2. The method of encoding according to claim 1, wherein the compression of enlisted scaffolds, linkers, building blocks is done by a logical data compression.

3. The method of encoding according to claim 2, wherein the logical data compression comprises of assigning special characters to the subparts or the repetitive regions of scaffolds, linkers and building blocks.

4. The method of encoding according to claim 1, wherein the action fingerprint is 4-bit string in a fingerprint form to identify the molecular data.

5. The method of encoding according to claim 1, wherein the barcode is selected from PDF417, QRCode or any other barcode.

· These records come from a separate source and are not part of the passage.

-- fold from an accumulator at base: only an unused t can still improve
lemma pvFoldA_seek (tc : List Int) (state : List (Int × Int)) (used : PySem.Set Int)
    (r t : Int) (hget : PySem.List.pyGet? tc r = some t)
    (cs : List Int) (acc : Option (Int × Int) × Int)
    (hacc : acc.2 = pvHeurA tc state) :
    cs.foldl (pvStepA tc state used r) acc =
      (if t ∈ cs.filter (fun c => !used.contains c) then
        (some (r, t), pvHeurA tc state + 1) else acc) := by
  induction cs generalizing acc with
  | nil => simp
  | cons c cs ih =>
    rw [List.foldl_cons]
    by_cases hc : used.contains c = true
    · have hc' : c ∈ used := by simpa using hc
      have hstep : pvStepA tc state used r acc c = acc := by
        unfold pvStepA; rw [if_pos hc]
      rw [hstep, ih acc hacc]
      simp [hc']
    · have hcf : used.contains c = false := by simpa using hc
      have hc' : c ∉ used := by simpa using hcf
      by_cases hct : c = t
      · subst hct
        have hstep : pvStepA tc state used r acc c =
            (some (r, c), pvHeurA tc state + 1) := by
          unfold pvStepA
          rw [if_neg hc, pvHeurA_append' tc state r c c hget, if_pos rfl, if_pos (by omega)]
        rw [hstep, pvFoldA_absorb tc state used r c hget cs _ rfl]
        simp [hc']
      · have hstep : pvStepA tc state used r acc c = acc := by
          unfold pvStepA
          rw [if_neg hc, pvHeurA_append' tc state r c t hget, if_neg hct, add_zero,
            if_neg (by omega)]
        rw [hstep, ih acc hacc]
        simp only [List.filter_cons, hcf, Bool.not_false, if_true, List.mem_cons]
        have : ¬ (t = c) := fun h => hct h.symm
        simp [this]

lemma pvFoldA_start (tc : List Int) (state : List (Int × Int)) (used : PySem.Set Int)
    (r t : Int) (hget : PySem.List.pyGet? tc r = some t)
    (cs : List Int) (c0 : Int) (P' : List Int)
    (hP : cs.filter (fun c => !used.contains c) = c0 :: P') :
    cs.foldl (pvStepA tc state used r) (none, -1) =
      (if t ∈ c0 :: P' then (some (r, t), pvHeurA tc state + 1)
       else (some (r, c0), pvHeurA tc state)) := by
  induction cs generalizing c0 P' with
  | nil => simp at hP
  | cons c cs ih =>
    rw [List.foldl_cons]
    have hbase := pvHeurA_nonneg tc state
    by_cases hc : used.contains c = true
    · rw [List.filter_cons] at hP
      have hc' : ¬ ((!used.contains c) = true) := by rw [hc]; decide
      rw [if_neg hc'] at hP
      have hstep : pvStepA tc state used r (none, -1) c = (none, -1) := by
        unfold pvStepA; rw [if_pos hc]
      rw [hstep, ih _ _ hP]
    · have hcf : used.contains c = false := by simpa using hc
      rw [List.filter_cons] at hP
      have hc'' : ((!used.contains c) = true) := by rw [hcf]; decide
      rw [if_pos hc''] at hP
      injection hP with h1 h2
      subst h1
      by_cases hct : c = t
      · subst hct
        have hstep : pvStepA tc state used r (none, -1) c =
            (some (r, c), pvHeurA tc state + 1) := by
          unfold pvStepA
          rw [if_neg hc, pvHeurA_append' tc state r c c hget, if_pos rfl, if_pos (by omega)]
        rw [hstep, pvFoldA_absorb tc state used r c hget cs _ rfl, if_pos (List.mem_cons_self ..)]
      · have hstep : pvStepA tc state used r (none, -1) c =
            (some (r, c), pvHeurA tc state) := by
          unfold pvStepA
          rw [if_neg hc, pvHeurA_append' tc state r c t hget, if_neg hct, add_zero,
            if_pos (by omega)]
        rw [hstep, pvFoldA_seek tc state used r t hget cs _ rfl, h2]
        have hts : ¬ (t = c) := fun h => hct h.symm
        by_cases htP : t ∈ P'
        · rw [if_pos htP, if_pos (by simp [htP])]
        · rw [if_neg htP, if_neg (by simp [htP, hts])]

lemma pvInnerA_char (tc : List Int) (state : List (Int × Int)) (used : PySem.Set Int)
    (r t : Int) (hget : PySem.List.pyGet? tc r = some t)
    (c0 : Int) (P' : List Int)
    (hP : (PySem.List.pyRange 0 8 1).filter (fun c => !used.contains c) = c0 :: P') :
    (pvInnerA tc state used r).1 =
      some (r, if t ∈ c0 :: P' then t else c0) := by
  unfold pvInnerA
  rw [pvFoldA_start tc state used r t hget _ c0 P' hP]
  by_cases h : t ∈ c0 :: P' <;> simp [h]

lemma pvFoldlMin_of_le (l : List Int) (x : Int) (h : ∀ y ∈ l, x ≤ y) :
    l.foldl min x = x := by
  induction l with
  | nil => rfl
  | cons a l ih =>
    rw [List.foldl_cons, min_eq_left (h a (List.mem_cons_self ..))]
    exact ih (fun y hy => h y (List.mem_cons_of_mem _ hy))

lemma pvMinUnusedB_eq_head (used : PySem.Set Int) (c0 : Int) (P' : List Int)
    (hP : (PySem.List.pyRange 0 8 1).filter (fun c => !used.contains c) = c0 :: P') :
    pvMinUnusedB used = c0 := by
  unfold pvMinUnusedB
  rw [hP, PySem.List.min?_id_cons]
  have hpw : (c0 :: P').Pairwise (· < ·) := by
    rw [← hP]
    exact List.Pairwise.filter _ (PySem.List.pairwise_lt_pyRange_one 0 8)
  rw [pvFoldlMin_of_le P' c0 (fun y hy => le_of_lt ((List.pairwise_cons.mp hpw).1 y hy))]
-- pv_equiv track=rewrite | github.com/Y-SHI-MxLucid/nucAnno | nucAnno/roiconvertor.py | assignColors
-- ===== SOURCE A (Python) =====
-- def assignColors(nameList, colorPal):
--     colorNum = len(colorPal)
--     grpIdx = 0
--     colorList = []
--     nameCache = ''
--     for name in nameList:
--         prefix = name[0:(name[name.find('-') + 1:].find('-') + name.find('-') + 1)]
--         if prefix != nameCache:
--             grpIdx = grpIdx + 1
--             nameCache = prefix
--             colorList.append(colorPal[grpIdx % colorNum])
--         else:
--             colorList.append(colorPal[grpIdx % colorNum])
--     return colorList
-- ===== SOURCE B (Python) =====
-- def assignColors(nameList, colorPal):
--     # Pass 1: run-length encode consecutive equal prefixes; Pass 2: one color
--     # per run (with A's initial-cache rule), repeated run-length times.
--     def prefix(name):
--         j = name.find('-')
--         return name[0:(name[j + 1:].find('-') + j + 1)]
--     runs = []
--     for name in nameList:
--         p = prefix(name)
--         if runs and runs[-1][0] == p:
--             runs[-1][1] += 1
--         else:
--             runs.append([p, 1])
--     colorList = []
--     grpIdx = 0
--     nameCache = ''
--     for p, cnt in runs:
--         if p != nameCache:
--             grpIdx += 1
--             nameCache = p
--         colorList += [colorPal[grpIdx % len(colorPal)]] * cnt
--     return colorList
-- ===== Notes on version B (the rewrite author's own statement) =====
-- stated objective: alternative
-- what changed: B first run-length-encodes the list of prefixes into (prefix, count) runs, then emits one palette color per run repeated count times, instead of A's single per-element change-detection loop; Pre_ only excludes the ZeroDivisionError case (nonempty nameList with empty colorPal), where both raise.
import Mathlib
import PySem

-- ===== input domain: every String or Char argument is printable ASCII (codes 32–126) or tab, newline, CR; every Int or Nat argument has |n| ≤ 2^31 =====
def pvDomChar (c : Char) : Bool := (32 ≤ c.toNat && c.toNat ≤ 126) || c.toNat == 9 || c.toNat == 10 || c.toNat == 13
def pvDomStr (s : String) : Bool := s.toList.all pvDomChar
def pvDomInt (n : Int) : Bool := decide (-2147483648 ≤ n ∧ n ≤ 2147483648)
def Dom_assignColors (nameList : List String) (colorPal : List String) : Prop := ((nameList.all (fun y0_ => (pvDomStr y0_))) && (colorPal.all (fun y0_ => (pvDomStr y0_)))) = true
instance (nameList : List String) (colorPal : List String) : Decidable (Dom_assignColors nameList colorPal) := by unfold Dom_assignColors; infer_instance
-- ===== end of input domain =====

-- B replaces A's per-element change-detection loop by run-length encoding the prefixes
-- and emitting one color per run repeated count times (objective: alternative decomposition).


-- ===== PORT A =====
-- name[0:(name[name.find('-') + 1:].find('-') + name.find('-') + 1)] as a List Char
-- (both Python versions compute this exact expression; B's nested helper `prefix`)
def pvPrefix (name : String) : List Char :=
  let cs := name.toList
  let j := PySem.Chars.find cs ['-']
  PySem.List.slice cs (some 0)
    (some (PySem.Chars.find (PySem.List.slice cs (some (j + 1)) none) ['-'] + j + 1))

-- colorPal[g % colorNum]; default "" is only reached when colorPal = [], excluded by Pre_
def pvColor (colorPal : List String) (g : Int) : String :=
  PySem.List.pyGetD colorPal (PySem.Int.mod g (colorPal.length : Int)) ""

def assignColors (nameList : List String) (colorPal : List String) : List String :=
  let st := nameList.foldl
    (fun (st : Int × List String × List Char) name =>
      let grpIdx := st.1
      let colorList := st.2.1
      let nameCache := st.2.2
      let pfx := pvPrefix name
      if pfx ≠ nameCache then
        (grpIdx + 1, colorList ++ [pvColor colorPal (grpIdx + 1)], pfx)
      else
        (grpIdx, colorList ++ [pvColor colorPal grpIdx], nameCache))
    (0, [], [])
  st.2.1

-- ===== PORT B =====
-- one step of the run-length encoding loop (runs[-1] bump or append of a new run)
def pvRleStep (runs : List (List Char × Nat)) (p : List Char) : List (List Char × Nat) :=
  match runs.getLast? with
  | some (q, c) => if q = p then runs.dropLast ++ [(q, c + 1)] else runs ++ [(p, 1)]
  | none => [(p, 1)]

-- second loop of B: one color per run, repeated run-length times
def pvEmitRuns (colorPal : List String) : Int → List Char → List (List Char × Nat) → List String
  | _, _, [] => []
  | g, cache, (p, cnt) :: rest =>
    let g' := if p ≠ cache then g + 1 else g
    let c' := if p ≠ cache then p else cache
    List.replicate cnt (pvColor colorPal g') ++ pvEmitRuns colorPal g' c' rest

def assignColors_alt (nameList : List String) (colorPal : List String) : List String :=
  let runs := nameList.foldl (fun runs name => pvRleStep runs (pvPrefix name)) []
  pvEmitRuns colorPal 0 [] runs

-- ===== PRECONDITION & SPEC =====
-- Pre_ excludes exactly the inputs where Python A raises ZeroDivisionError
-- (grpIdx % len(colorPal) with an empty palette and a nonempty nameList); B raises there too.
def Pre_assignColors (nameList : List String) (colorPal : List String) : Prop :=
  nameList = [] ∨ colorPal ≠ []
instance (nameList : List String) (colorPal : List String) : Decidable (Pre_assignColors nameList colorPal) := by unfold Pre_assignColors; infer_instance

def pvWitness_assignColors : List String × List String :=
  (["a-b-1", "a-b-2", "c-d-1"], ["red", "green"])

def Spec_assignColors (nameList : List String) (colorPal : List String) (out : List String) : Prop := out = assignColors_alt nameList colorPal
instance (nameList : List String) (colorPal : List String) (out : List String) : Decidable (Spec_assignColors nameList colorPal out) := by unfold Spec_assignColors; infer_instance

-- ===== CLAIM (what is proved, stated in full; the proofs are below) =====
def Claim_equal_assignColors : Prop := ∀ (nameList : List String) (colorPal : List String), Dom_assignColors nameList colorPal → Pre_assignColors nameList colorPal → Spec_assignColors nameList colorPal (assignColors nameList colorPal)

-- ===== LEMMAS AND PROOFS =====

-- A's loop over the list of prefixes, as a plain structural recursion (proof helper)
def pvARun (colorPal : List String) : List (List Char) → Int → List Char → List String
  | [], _, _ => []
  | p :: l, g, c =>
    if p ≠ c then pvColor colorPal (g + 1) :: pvARun colorPal l (g + 1) p
    else pvColor colorPal g :: pvARun colorPal l g c

theorem pvAFold_eq (colorPal : List String) :
    ∀ (l : List String) (g : Int) (acc : List String) (c : List Char),
    (l.foldl (fun (st : Int × List String × List Char) name =>
      let grpIdx := st.1
      let colorList := st.2.1
      let nameCache := st.2.2
      let pfx := pvPrefix name
      if pfx ≠ nameCache then
        (grpIdx + 1, colorList ++ [pvColor colorPal (grpIdx + 1)], pfx)
      else
        (grpIdx, colorList ++ [pvColor colorPal grpIdx], nameCache))
      (g, acc, c)).2.1 = acc ++ pvARun colorPal (l.map pvPrefix) g c := by
  intro l
  induction l with
  | nil => intro g acc c; simp [pvARun]
  | cons n l ih =>
    intro g acc c
    by_cases h : pvPrefix n ≠ c
    · simp only [List.foldl_cons, List.map_cons, pvARun, if_pos h]
      rw [ih]; simp
    · simp only [List.foldl_cons, List.map_cons, pvARun, h]
      rw [ih]; simp

theorem pvRleStep_append (rs ys : List (List Char × Nat)) (p : List Char) (hys : ys ≠ []) :
    pvRleStep (rs ++ ys) p = rs ++ pvRleStep ys p := by
  rcases List.eq_nil_or_concat ys with rfl | ⟨zs, x, rfl⟩
  · exact absurd rfl hys
  · obtain ⟨q, c⟩ := x
    simp only [pvRleStep, List.concat_eq_append, ← List.append_assoc, List.getLast?_concat,
      List.dropLast_concat]
    split_ifs <;> simp

theorem pvRleStep_ne_nil (ys : List (List Char × Nat)) (p : List Char) :
    pvRleStep ys p ≠ [] := by
  unfold pvRleStep
  cases h : ys.getLast? with
  | none => simp
  | some x => obtain ⟨q, c⟩ := x; dsimp only; split_ifs <;> simp

theorem pvFoldRle_append (l : List (List Char)) :
    ∀ (rs ys : List (List Char × Nat)), ys ≠ [] →
    l.foldl pvRleStep (rs ++ ys) = rs ++ l.foldl pvRleStep ys := by
  induction l with
  | nil => intro rs ys _; simp
  | cons p l ih =>
    intro rs ys hys
    simp only [List.foldl_cons]
    rw [pvRleStep_append rs ys p hys, ih rs _ (pvRleStep_ne_nil ys p)]

theorem pvMain (colorPal : List String) :
    ∀ (l : List (List Char)) (p : List Char) (k : Nat) (g : Int) (c : List Char),
    pvEmitRuns colorPal g c (l.foldl pvRleStep [(p, k)]) =
      List.replicate k (pvColor colorPal (if p ≠ c then g + 1 else g)) ++
        pvARun colorPal l (if p ≠ c then g + 1 else g) p := by
  intro l
  induction l with
  | nil =>
    intro p k g c
    simp [pvEmitRuns, pvARun]
  | cons a l ih =>
    intro p k g c
    simp only [List.foldl_cons]
    by_cases hap : p = a
    · subst hap
      have hstep : pvRleStep [(p, k)] p = [(p, k + 1)] := by
        simp [pvRleStep]
      rw [hstep, ih p (k + 1) g c]
      simp only [pvARun, ne_eq, not_true_eq_false]
      rw [List.replicate_succ']
      simp
    · have hstep : pvRleStep [(p, k)] a = [(p, k)] ++ [(a, 1)] := by
        simp [pvRleStep, Ne.symm, hap]
      rw [hstep, pvFoldRle_append l [(p, k)] [(a, 1)] (by simp)]
      simp only [List.cons_append, List.nil_append, pvEmitRuns]
      have hc : (if p ≠ c then p else c) = p := by by_cases h : p = c <;> simp [h]
      rw [hc, ih a 1 (if p ≠ c then g + 1 else g) p]
      have hne : a ≠ p := fun h => hap h.symm
      simp [pvARun, hne]

-- ===== VERDICT (by name: the statement is the Claim_ definition above) =====
theorem assignColors_spec : Claim_equal_assignColors := by
  intro nameList colorPal _ _
  unfold Spec_assignColors assignColors assignColors_alt
  rw [pvAFold_eq colorPal nameList 0 [] [], List.nil_append]
  show pvARun colorPal (nameList.map pvPrefix) 0 [] =
    pvEmitRuns colorPal 0 []
      (List.foldl (fun runs name => pvRleStep runs (pvPrefix name)) [] nameList)
  rw [← List.foldl_map]
  cases h : nameList.map pvPrefix with
  | nil => simp [pvARun, pvEmitRuns]
  | cons p l =>
    simp only [List.foldl_cons]
    have hstep : pvRleStep [] p = [(p, 1)] := by simp [pvRleStep]
    rw [hstep, pvMain colorPal l p 1 0 []]
    by_cases hp : p = ([] : List Char) <;> simp [pvARun, hp, List.replicate]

6. A method of decoding a virtual-library of large scale molecular data from a barcode, said method comprising:

a) reading the barcode using a barcode reading device and disclosing action fingerprint, wherein said barcode represents said virtual-library of the large-scale molecular-data and said action-fingerprint represents a plurality of selected molecules to be identified within said library;

b) generating an image containing a plurality of virtual molecules by referring to enlisted scaffolds, linkers, building blocks;

c) mapping color-coded molecule identifiers (Ids) onto said image; and

d) restructuring one or more molecule from said image based on said mapping, said restructured molecules corresponding to said selected-molecules represented by said action-fingerprint.

7. The method of decoding according to claim 6, wherein the barcode reading device comprises an optical device (50), a processing unit (51), and a data storage device (53).

8. The method of decoding according to claim 7, wherein the optical device (50) is selected from a webcam, a mobile camera or any such device.

9. The method of decoding according to claim 6, wherein each component of the Ids is assigned a unique colour of RGB model.

10. The method of decoding according to claim 6, wherein said image is read pixel by pixel to reconstruct the molecule.